13. Dux’s “nut punch” to Pumola wasn't a nut punch.
“That was actually a punch to the bladder, not the nuts. But everyone thinks it’s to the nuts because of the angle. But even if it was to the nuts, in the Kumite, anything goes. Sometimes we wore steel cups, so if you took that chance, you took that chance.”
14. The real Frank Dux is crazier than the one in the movie.
“Jean-Claude and I went at it for real one day on set, both of us real mad, and I told him to meet me on the roof of the Victoria Hotel, and I’ll show him who’s a champion. We met there, 60 stories up, and I stood on this section that was no wider than 18 inches. I told him we’d fight right there, then did a full-rotation kick and stared him down. You could see his heart fall into his chest and he said, ‘Frank, you’re crazy.’ After that, we went to dinner and he never raised his voice to me again. Not even when I took him to court.”

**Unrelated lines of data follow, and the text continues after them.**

-- pv_equiv track=rewrite | github.com/NatanSkl/FakeNewsRAG | reproduce/visualize_metrics.py | extract_label_info
-- ===== SOURCE A (Python) =====
-- def extract_label_info(filename: str, group_name: str) -> str:
--     """Extract relevant information from filename based on group."""
--     # Remove the _metrics.json suffix
--     name = filename.replace('_metrics.json', '')
--
--     if 'Group1' in group_name:
--         # Extract ce and diversity info
--         # Parse the string to get key=value pairs
--         parts = {}
--         tokens = name.split('_')
--         i = 0
--         while i < len(tokens):
--             if '=' in tokens[i]:
--                 key, value = tokens[i].split('=', 1)
--                 # Check if value continues in next tokens (until we hit another =)
--                 full_value = value
--                 i += 1
--                 while i < len(tokens) and '=' not in tokens[i]:
--                     full_value += '_' + tokens[i]
--                     i += 1
--                 parts[key] = full_value
--             else:
--                 i += 1
--
--         ce = parts.get('ce', 'None')
--         diversity = parts.get('diversity', 'None')
--         return f"ce={ce}, diversity={diversity}"
--
--     elif 'Group2' in group_name:
--         # Extract prompt and naming info
--         parts = {}
--         tokens = name.split('_')
--         i = 0
--         while i < len(tokens):
--             if '=' in tokens[i]:
--                 key, value = tokens[i].split('=', 1)
--                 # Check if value continues in next tokens (until we hit another =)
--                 full_value = value
--                 i += 1
--                 while i < len(tokens) and '=' not in tokens[i]:
--                     full_value += '_' + tokens[i]
--                     i += 1
--                 parts[key] = full_value
--             else:
--                 i += 1
--
--         prompt = parts.get('prompt', '?')
--         naming = parts.get('naming', '?')
--         return f"prompt={prompt}, naming={naming}"
--
--     elif 'Group3' in group_name:
--         # For test experiments, show if it's baseline or RAG
--         if 'llm_baseline' in name:
--             return "LLM Baseline"
--         else:
--             # Extract prompt and naming for RAG
--             parts = {}
--             tokens = name.split('_')
--             i = 0
--             while i < len(tokens):
--                 if '=' in tokens[i]:
--                     key, value = tokens[i].split('=', 1)
--                     full_value = value
--                     i += 1
--                     while i < len(tokens) and '=' not in tokens[i]:
--                         full_value += '_' + tokens[i]
--                         i += 1
--                     parts[key] = full_value
--                 else:
--                     i += 1
--
--             prompt = parts.get('prompt', '?')
--             naming = parts.get('naming', '?')
--             return f"RAG: prompt={prompt}, naming={naming}"
--
--     else:
--         # Default: return full name
--         return name
-- ===== SOURCE B (Python) =====
-- def _parse(name: str) -> dict:
--     """Parse key=value tokens right-to-left in one pass: non-'=' tokens are
--     accumulated as a pending value tail; a token with '=' closes a segment.
--     First hit from the right per key == last-wins of a forward walk."""
--     parts = {}
--     pending = []
--     for tok in reversed(name.split('_')):
--         if '=' in tok:
--             key, value = tok.split('=', 1)
--             if key not in parts:
--                 parts[key] = '_'.join([value] + pending)
--             pending = []
--         else:
--             pending = [tok] + pending
--     return parts
--
--
-- def extract_label_info(filename: str, group_name: str) -> str:
--     name = filename.replace('_metrics.json', '')
--     if 'Group1' in group_name:
--         p = _parse(name)
--         return f"ce={p.get('ce', 'None')}, diversity={p.get('diversity', 'None')}"
--     elif 'Group2' in group_name:
--         p = _parse(name)
--         return f"prompt={p.get('prompt', '?')}, naming={p.get('naming', '?')}"
--     elif 'Group3' in group_name:
--         if 'llm_baseline' in name:
--             return "LLM Baseline"
--         p = _parse(name)
--         return f"RAG: prompt={p.get('prompt', '?')}, naming={p.get('naming', '?')}"
--     else:
--         return name
-- ===== Notes on version B (the rewrite author's own statement) =====
-- stated objective: alternative
-- what changed: A's per-group copy of a two-level forward while-loop (outer index walk plus inner value-continuation walk, last key wins by dict overwrite) is replaced by a single reverse fold over the token list with a pending-tail accumulator and first-occurrence-from-the-right insertion.
import Mathlib
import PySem
theorem useSepA_eq_quoteB (v : String) : pvUseSepA [" ", ":", "-", ";"] v = pvQuoteB v := by
  rw [useSepA_any]
  unfold pvQuoteB
  have h4 : (" :-;".toList) = [' ', ':', '-', ';'] := by decide
  rw [h4]
  simp only [List.any_cons, List.any_nil, Bool.or_false,
    isIn_single " " ' ' (by decide) v, isIn_single ":" ':' (by decide) v,
    isIn_single "-" '-' (by decide) v, isIn_single ";" ';' (by decide) v]
  rw [Bool.eq_iff_iff]
  simp only [Bool.or_eq_true, List.contains_eq_mem, decide_eq_true_eq,
    List.any_eq_true, List.mem_cons, List.not_mem_nil, or_false]
  constructor
  · rintro (h | h | h | h)
    · exact ⟨' ', h, by simp⟩
    · exact ⟨':', h, by simp⟩
    · exact ⟨'-', h, by simp⟩
    · exact ⟨';', h, by simp⟩
  · rintro ⟨ch, hch, rfl | rfl | rfl | rfl⟩ <;> simp [hch]

-- the formatting both programs apply to a non-id, non-class pair (stated in A's shape)
def pvFmt (kv : String × String) : String :=
  if pvQuoteB kv.2 then kv.1 ++ "='" ++ kv.2 ++ "'" else kv.1 ++ "=" ++ kv.2

theorem fmt_eq_tokB (kv : String × String) (h1 : ¬ kv.1 = "id") (h2 : ¬ kv.1 = "class") :
    pvTokB kv = [pvFmt kv] := by
  unfold pvTokB pvFmt
  simp only [h1, h2, if_false]
  split_ifs with h
  · have hq : ("='" : String) = "=" ++ "'" := by decide
    rw [hq]
    simp [String.append_assoc]
  · simp

-- with nodup keys, filtering for one key keeps exactly the find? result
theorem filter_eq_find?_toList (l : List (String × String)) (k : String)
    (h : (l.map Prod.fst).Nodup) :
    l.filter (fun p => p.1 == k) = (l.find? (fun p => p.1 == k)).toList := by
  induction l with
  | nil => rfl
  | cons a l ih =>
    simp only [List.map_cons, List.nodup_cons] at h
    by_cases ha : a.1 = k
    · have hnone : l.filter (fun p => p.1 == k) = [] := by
        apply List.filter_eq_nil_iff.2
        intro p hp hpk
        have : p.1 = a.1 := by rw [ha]; simpa using hpk
        exact h.1 (this ▸ List.mem_map_of_mem hp)
      simp [ha, hnone]
    · simp [ha, ih h.2]

-- A's "if k in d: use d[k]" block, as a flatMap over the (≤ 1 element) filter
theorem bucket_eq (l : List (String × String)) (k : String)
    (h : (l.map Prod.fst).Nodup) (f : String → List String) :
    (if (PySem.Dict.mk l).contains k then f ((PySem.Dict.mk l).getD k "") else [])
      = (l.filter (fun p => p.1 == k)).flatMap (fun p => f p.2) := by
  rw [filter_eq_find?_toList l k h]
  simp only [PySem.Dict.contains, PySem.Dict.getD, PySem.Dict.get?]
  rcases hf : l.find? (fun p => p.1 == k) with _ | ⟨a, b⟩
  · have : l.any (fun p => p.1 == k) = false := by
      rw [List.any_eq_false]
      intro x hx
      simpa using List.find?_eq_none.1 hf x hx
    rw [this, hf]; rfl
  · have : l.any (fun p => p.1 == k) = true := by
      rw [List.any_eq_true]
      have := List.find?_some hf
      exact ⟨(a, b), List.mem_of_find?_eq_some hf, this⟩
    simp [this, hf]

theorem bucket_id (l : List (String × String)) (h : (l.map Prod.fst).Nodup) :
    (if (PySem.Dict.mk l).contains "id" then ["#" ++ (PySem.Dict.mk l).getD "id" ""] else [])
      = (l.filter (fun p => p.1 == "id")).flatMap (fun p => ["#" ++ p.2]) :=
  bucket_eq l "id" h (fun v => ["#" ++ v])

theorem bucket_class (l : List (String × String)) (h : (l.map Prod.fst).Nodup) :
    (if (PySem.Dict.mk l).contains "class" then PySem.Str.split₀ ((PySem.Dict.mk l).getD "class" "") else [])
      = (l.filter (fun p => p.1 == "class")).flatMap (fun p => PySem.Str.split₀ p.2) :=
  bucket_eq l "class" h PySem.Str.split₀

-- A's "if k in d: del d[k]" block (erase filters; when k is absent the filter is the identity)
theorem erase_if (l : List (String × String)) (k : String) :
    (if (PySem.Dict.mk l).contains k then (PySem.Dict.mk l).erase k else PySem.Dict.mk l)
      = PySem.Dict.mk (l.filter (fun p => !(p.1 == k))) := by
  split_ifs with h
  · rfl
  · simp only [PySem.Dict.contains, List.any_eq_true, not_exists] at h
    congr 1
    rw [Eq.comm, List.filter_eq_self]
    intro p hp
    rcases hk : (p.1 == k) with _ | _
    · rfl
    · exact absurd ⟨hp, hk⟩ (h p)
-- pv_equiv track=rewrite | github.com/D0n9-KG/LogicKG | backend/app/graph/neo4j_client.py | _split_prefixed_evidence_ids
-- ===== SOURCE A (Python) =====
-- def _split_prefixed_evidence_ids(ids: list[str]) -> dict[str, list[str]]:
--     out = {
--         "claim_ids": [],
--         "prop_ids": [],
--         "chunk_ids": [],
--         "event_ids": [],
--         "other_ids": [],
--     }
--     seen = {k: set() for k in out}
--     for raw in ids or []:
--         value = str(raw or "").strip()
--         if not value:
--             continue
--         if ":" in value:
--             prefix, payload = value.split(":", 1)
--             key = prefix.strip().upper()
--             payload = payload.strip()
--         else:
--             key, payload = "", value
--         bucket = "other_ids"
--         if key == "CL":
--             bucket = "claim_ids"
--         elif key == "PR":
--             bucket = "prop_ids"
--         elif key == "CH":
--             bucket = "chunk_ids"
--         elif key == "EV":
--             bucket = "event_ids"
--         if payload and payload not in seen[bucket]:
--             seen[bucket].add(payload)
--             out[bucket].append(payload)
--     return out
-- ===== SOURCE B (Python) =====
-- _BUCKETS = ("claim_ids", "prop_ids", "chunk_ids", "event_ids", "other_ids")
-- _PREFIX_TO_BUCKET = {"CL": "claim_ids", "PR": "prop_ids", "CH": "chunk_ids", "EV": "event_ids"}
--
--
-- def _parse_evidence_id(raw):
--     value = str(raw or "").strip()
--     if not value:
--         return None
--     if ":" in value:
--         prefix, payload = value.split(":", 1)
--         key, payload = prefix.strip().upper(), payload.strip()
--     else:
--         key, payload = "", value
--     if not payload:
--         return None
--     return _PREFIX_TO_BUCKET.get(key, "other_ids"), payload
--
--
-- def _split_prefixed_evidence_ids(ids: list[str]) -> dict[str, list[str]]:
--     parsed = [p for p in map(_parse_evidence_id, ids or []) if p is not None]
--     return {name: list(dict.fromkeys(pl for n, pl in parsed if n == name))
--             for name in _BUCKETS}
-- ===== Notes on version B (the rewrite author's own statement) =====
-- stated objective: simpler
-- what changed: A single loop threading two mutable dicts (out lists plus per-bucket seen sets) is replaced by a pure per-element parser whose classified (bucket, payload) pairs feed five per-bucket comprehensions, each deduplicated once with dict.fromkeys; the bucket if-chain becomes a table lookup.
import Mathlib
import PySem

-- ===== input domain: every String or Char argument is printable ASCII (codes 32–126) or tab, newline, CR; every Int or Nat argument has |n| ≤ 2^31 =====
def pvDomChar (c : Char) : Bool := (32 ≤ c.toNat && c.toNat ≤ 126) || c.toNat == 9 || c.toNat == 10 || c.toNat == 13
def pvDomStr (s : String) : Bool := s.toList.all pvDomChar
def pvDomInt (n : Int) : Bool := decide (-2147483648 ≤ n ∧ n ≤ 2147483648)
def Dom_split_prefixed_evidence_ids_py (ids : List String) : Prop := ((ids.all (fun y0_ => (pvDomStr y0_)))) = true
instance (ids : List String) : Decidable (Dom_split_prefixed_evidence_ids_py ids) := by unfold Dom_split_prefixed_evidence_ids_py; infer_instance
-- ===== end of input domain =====

-- B separates classification from bucket bookkeeping: a pure per-element parser feeding
-- per-bucket comprehensions with one ordered dedup each, instead of A's single loop
-- threading two mutable dicts (objective: simpler decomposition, no speed claim).

-- ===== PORT A =====
-- loop body of A, used by the fold below (state = (out, seen))
def pvStepA (st : PySem.Dict String (List String) × PySem.Dict String (PySem.Set String))
    (raw : String) : PySem.Dict String (List String) × PySem.Dict String (PySem.Set String) :=
  let value := PySem.Str.strip raw
  if value = "" then st
  else
    let kp : String × String :=
      if PySem.Str.isIn ":" value then
        match PySem.Str.splitMax? value ":" 1 with
        | some (pre :: rest :: _) => (PySem.Str.upper (PySem.Str.strip pre), PySem.Str.strip rest)
        | _ => ("", value)   -- unreachable: a split on a separator that occurs yields ≥ 2 pieces
      else ("", value)
    let bucket :=
      if kp.1 == "CL" then "claim_ids"
      else if kp.1 == "PR" then "prop_ids"
      else if kp.1 == "CH" then "chunk_ids"
      else if kp.1 == "EV" then "event_ids"
      else "other_ids"
    if kp.2 ≠ "" ∧ ¬ (PySem.Set.contains (st.2.getD bucket PySem.Set.empty) kp.2) then
      (st.1.modify bucket [] (· ++ [kp.2]),
       st.2.modify bucket PySem.Set.empty (fun s => PySem.Set.add s kp.2))
    else st

def split_prefixed_evidence_ids_py (ids : List String) : List (String × List String) :=
  let out0 : PySem.Dict String (List String) :=
    PySem.Dict.ofList [("claim_ids", []), ("prop_ids", []), ("chunk_ids", []), ("event_ids", []), ("other_ids", [])]
  let seen0 : PySem.Dict String (PySem.Set String) :=
    PySem.Dict.ofList (out0.keys.map (fun k => (k, PySem.Set.empty)))
  (ids.foldl pvStepA (out0, seen0)).1.items

-- ===== PORT B =====
def pvParseEvidenceId (raw : String) : Option (String × String) :=
  let value := PySem.Str.strip raw
  if value = "" then none
  else
    let kp : String × String :=
      if PySem.Str.isIn ":" value then
        match PySem.Str.splitMax? value ":" 1 with
        | some (pre :: rest :: _) => (PySem.Str.upper (PySem.Str.strip pre), PySem.Str.strip rest)
        | _ => ("", value)   -- unreachable, as in port A
      else ("", value)
    if kp.2 = "" then none
    else
      some ((PySem.Dict.ofList [("CL", "claim_ids"), ("PR", "prop_ids"), ("CH", "chunk_ids"), ("EV", "event_ids")]).getD kp.1 "other_ids", kp.2)

def split_prefixed_evidence_ids_py_alt (ids : List String) : List (String × List String) :=
  let parsed := (ids.map pvParseEvidenceId).filterMap id
  ["claim_ids", "prop_ids", "chunk_ids", "event_ids", "other_ids"].map
    (fun name => (name, PySem.List.dedup ((parsed.filter (fun p => p.1 == name)).map (·.2))))

-- ===== PRECONDITION & SPEC =====
def Spec_split_prefixed_evidence_ids_py (ids : List String) (out : List (String × List String)) : Prop := out = split_prefixed_evidence_ids_py_alt ids
instance (ids : List String) (out : List (String × List String)) : Decidable (Spec_split_prefixed_evidence_ids_py ids out) := by unfold Spec_split_prefixed_evidence_ids_py; infer_instance

-- ===== CLAIM (what is proved, stated in full; the proofs are below) =====
def Claim_equal_split_prefixed_evidence_ids_py : Prop := ∀ (ids : List String), Dom_split_prefixed_evidence_ids_py ids → Spec_split_prefixed_evidence_ids_py ids (split_prefixed_evidence_ids_py ids)

-- ===== LEMMAS AND PROOFS =====

-- the loop state of A when both dicts carry the same five buckets
def pvMkSt (c p ch e o : List String) :
    PySem.Dict String (List String) × PySem.Dict String (PySem.Set String) :=
  (PySem.Dict.mk [("claim_ids", c), ("prop_ids", p), ("chunk_ids", ch), ("event_ids", e), ("other_ids", o)],
   PySem.Dict.mk [("claim_ids", c), ("prop_ids", p), ("chunk_ids", ch), ("event_ids", e), ("other_ids", o)])

-- payloads l classifies into bucket n, in order, before dedup
def pvBp (l : List String) (n : String) : List String :=
  ((l.filterMap pvParseEvidenceId).filter (fun q => q.1 == n)).map (·.2)

lemma pvStepA_eq (c p ch e o : List String) (raw : String) :
    pvStepA (pvMkSt c p ch e o) raw =
      match pvParseEvidenceId raw with
      | none => pvMkSt c p ch e o
      | some (n, pay) =>
          if n == "claim_ids" then pvMkSt (PySem.Set.add c pay) p ch e o
          else if n == "prop_ids" then pvMkSt c (PySem.Set.add p pay) ch e o
          else if n == "chunk_ids" then pvMkSt c p (PySem.Set.add ch pay) e o
          else if n == "event_ids" then pvMkSt c p ch (PySem.Set.add e pay) o
          else pvMkSt c p ch e (PySem.Set.add o pay) := by
  unfold pvStepA pvParseEvidenceId
  by_cases hv : PySem.Str.strip raw = ""
  · simp [hv]
  · simp only [hv, if_false]
    generalize (if PySem.Str.isIn ":" (PySem.Str.strip raw) then
        match PySem.Str.splitMax? (PySem.Str.strip raw) ":" 1 with
        | some (pre :: rest :: _) => (PySem.Str.upper (PySem.Str.strip pre), PySem.Str.strip rest)
        | _ => ("", PySem.Str.strip raw)
      else ("", PySem.Str.strip raw)) = kp
    by_cases hpay : kp.2 = ""
    · simp [hpay, pvMkSt]
    · simp only [hpay, if_false]
      by_cases h1 : kp.1 == "CL"
      · have h1' : kp.1 = "CL" := by simpa using h1
        by_cases hm : kp.2 ∈ c <;> simp [h1', hm, PySem.Dict.ofList, PySem.Dict.update, PySem.Dict.getD, PySem.Dict.get?, PySem.Dict.insert, PySem.Dict.modify, PySem.Dict.contains, PySem.Dict.empty, pvMkSt, PySem.Set.add, PySem.Set.empty] <;> exact hpay
      by_cases h2 : kp.1 == "PR"
      · have h2' : kp.1 = "PR" := by simpa using h2
        by_cases hm : kp.2 ∈ p <;> simp [h2', hm, PySem.Dict.ofList, PySem.Dict.update, PySem.Dict.getD, PySem.Dict.get?, PySem.Dict.insert, PySem.Dict.modify, PySem.Dict.contains, PySem.Dict.empty, pvMkSt, PySem.Set.add, PySem.Set.empty] <;> exact hpay
      by_cases h3 : kp.1 == "CH"
      · have h3' : kp.1 = "CH" := by simpa using h3
        by_cases hm : kp.2 ∈ ch <;> simp [h3', hm, PySem.Dict.ofList, PySem.Dict.update, PySem.Dict.getD, PySem.Dict.get?, PySem.Dict.insert, PySem.Dict.modify, PySem.Dict.contains, PySem.Dict.empty, pvMkSt, PySem.Set.add, PySem.Set.empty] <;> exact hpay
      by_cases h4 : kp.1 == "EV"
      · have h4' : kp.1 = "EV" := by simpa using h4
        by_cases hm : kp.2 ∈ e <;> simp [h4', hm, PySem.Dict.ofList, PySem.Dict.update, PySem.Dict.getD, PySem.Dict.get?, PySem.Dict.insert, PySem.Dict.modify, PySem.Dict.contains, PySem.Dict.empty, pvMkSt, PySem.Set.add, PySem.Set.empty] <;> exact hpay
      have h1f : (kp.1 == "CL") = false := by simpa using h1
      have h2f : (kp.1 == "PR") = false := by simpa using h2
      have h3f : (kp.1 == "CH") = false := by simpa using h3
      have h4f : (kp.1 == "EV") = false := by simpa using h4
      have n1 : ("CL" == kp.1) = false := by simp at h1f ⊢; exact fun h => h1f h.symm
      have n2 : ("PR" == kp.1) = false := by simp at h2f ⊢; exact fun h => h2f h.symm
      have n3 : ("CH" == kp.1) = false := by simp at h3f ⊢; exact fun h => h3f h.symm
      have n4 : ("EV" == kp.1) = false := by simp at h4f ⊢; exact fun h => h4f h.symm
      by_cases hm : kp.2 ∈ o <;> simp [h1f, h2f, h3f, h4f, n1, n2, n3, n4, hm, PySem.Dict.ofList, PySem.Dict.update, PySem.Dict.getD, PySem.Dict.get?, PySem.Dict.insert, PySem.Dict.modify, PySem.Dict.contains, PySem.Dict.empty, pvMkSt, PySem.Set.add, PySem.Set.empty] <;> exact hpay

lemma pvParse_name (raw : String) (q : String × String) (h : pvParseEvidenceId raw = some q) :
    q.1 = "claim_ids" ∨ q.1 = "prop_ids" ∨ q.1 = "chunk_ids" ∨ q.1 = "event_ids" ∨ q.1 = "other_ids" := by
  unfold pvParseEvidenceId at h
  dsimp only at h
  generalize hK : (if PySem.Str.isIn ":" (PySem.Str.strip raw) then
      match PySem.Str.splitMax? (PySem.Str.strip raw) ":" 1 with
      | some (pre :: rest :: tail) => (PySem.Str.upper (PySem.Str.strip pre), PySem.Str.strip rest)
      | _ => ("", PySem.Str.strip raw)
    else ("", PySem.Str.strip raw)) = kp at h
  split_ifs at h with h1 h2
  simp only [Option.some.injEq] at h
  subst h
  simp only [PySem.Dict.ofList, PySem.Dict.update, PySem.Dict.getD, PySem.Dict.get?, PySem.Dict.insert,
    PySem.Dict.contains, PySem.Dict.empty]
  by_cases e1 : ("CL" == kp.1) = true <;> by_cases e2 : ("PR" == kp.1) = true <;>
    by_cases e3 : ("CH" == kp.1) = true <;> by_cases e4 : ("EV" == kp.1) = true <;>
    simp [e1, e2, e3, e4, List.find?]

lemma pv_loop_eq (l : List String) : ∀ c p ch e o,
    l.foldl pvStepA (pvMkSt c p ch e o) =
      pvMkSt (PySem.Set.update c (pvBp l "claim_ids"))
             (PySem.Set.update p (pvBp l "prop_ids"))
             (PySem.Set.update ch (pvBp l "chunk_ids"))
             (PySem.Set.update e (pvBp l "event_ids"))
             (PySem.Set.update o (pvBp l "other_ids")) := by
  induction l with
  | nil => intro c p ch e o; simp [pvBp, PySem.Set.update]
  | cons r l ih =>
    intro c p ch e o
    rw [List.foldl_cons, pvStepA_eq]
    cases hp : pvParseEvidenceId r with
    | none => rw [ih]; simp [pvBp, List.filterMap_cons, hp]
    | some q =>
      obtain ⟨n, pay⟩ := q
      rcases pvParse_name r (n, pay) hp with h | h | h | h | h <;> subst h <;>
        simp [ih, pvBp, hp, PySem.Set.update, List.foldl_cons]

-- ===== VERDICT (by name: the statement is the Claim_ definition above) =====
theorem split_prefixed_evidence_ids_py_spec : Claim_equal_split_prefixed_evidence_ids_py := by
  intro ids _
  unfold Spec_split_prefixed_evidence_ids_py
  show split_prefixed_evidence_ids_py ids = _
  unfold split_prefixed_evidence_ids_py split_prefixed_evidence_ids_py_alt
  have h0 : (PySem.Dict.ofList [("claim_ids", ([] : List String)), ("prop_ids", []), ("chunk_ids", []), ("event_ids", []), ("other_ids", [])],
      PySem.Dict.ofList ((PySem.Dict.ofList [("claim_ids", ([] : List String)), ("prop_ids", []), ("chunk_ids", []), ("event_ids", []), ("other_ids", [])]).keys.map (fun k => (k, PySem.Set.empty)))) = pvMkSt [] [] [] [] [] := by decide
  simp only [h0, pv_loop_eq]
  simp [pvMkSt, pvBp, PySem.Set.update, PySem.List.dedup, PySem.Set.ofList_eq_foldl, List.filterMap_map]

15. We all watch “Bloodsport” more than Frank does.
“For me, it’s just a memory now. I don’t watch it. I’m proud of it and proud that it’s inspired so many people. I think it’s a classic that people will still be watching 25 years from now. It’s the one film that made Jean-Claude a star and will keep him a star.”
*Hi, it’s me, Forest Whitaker!
I have an Academy Award for Best Actor and was also in this movie. I used a stun gun.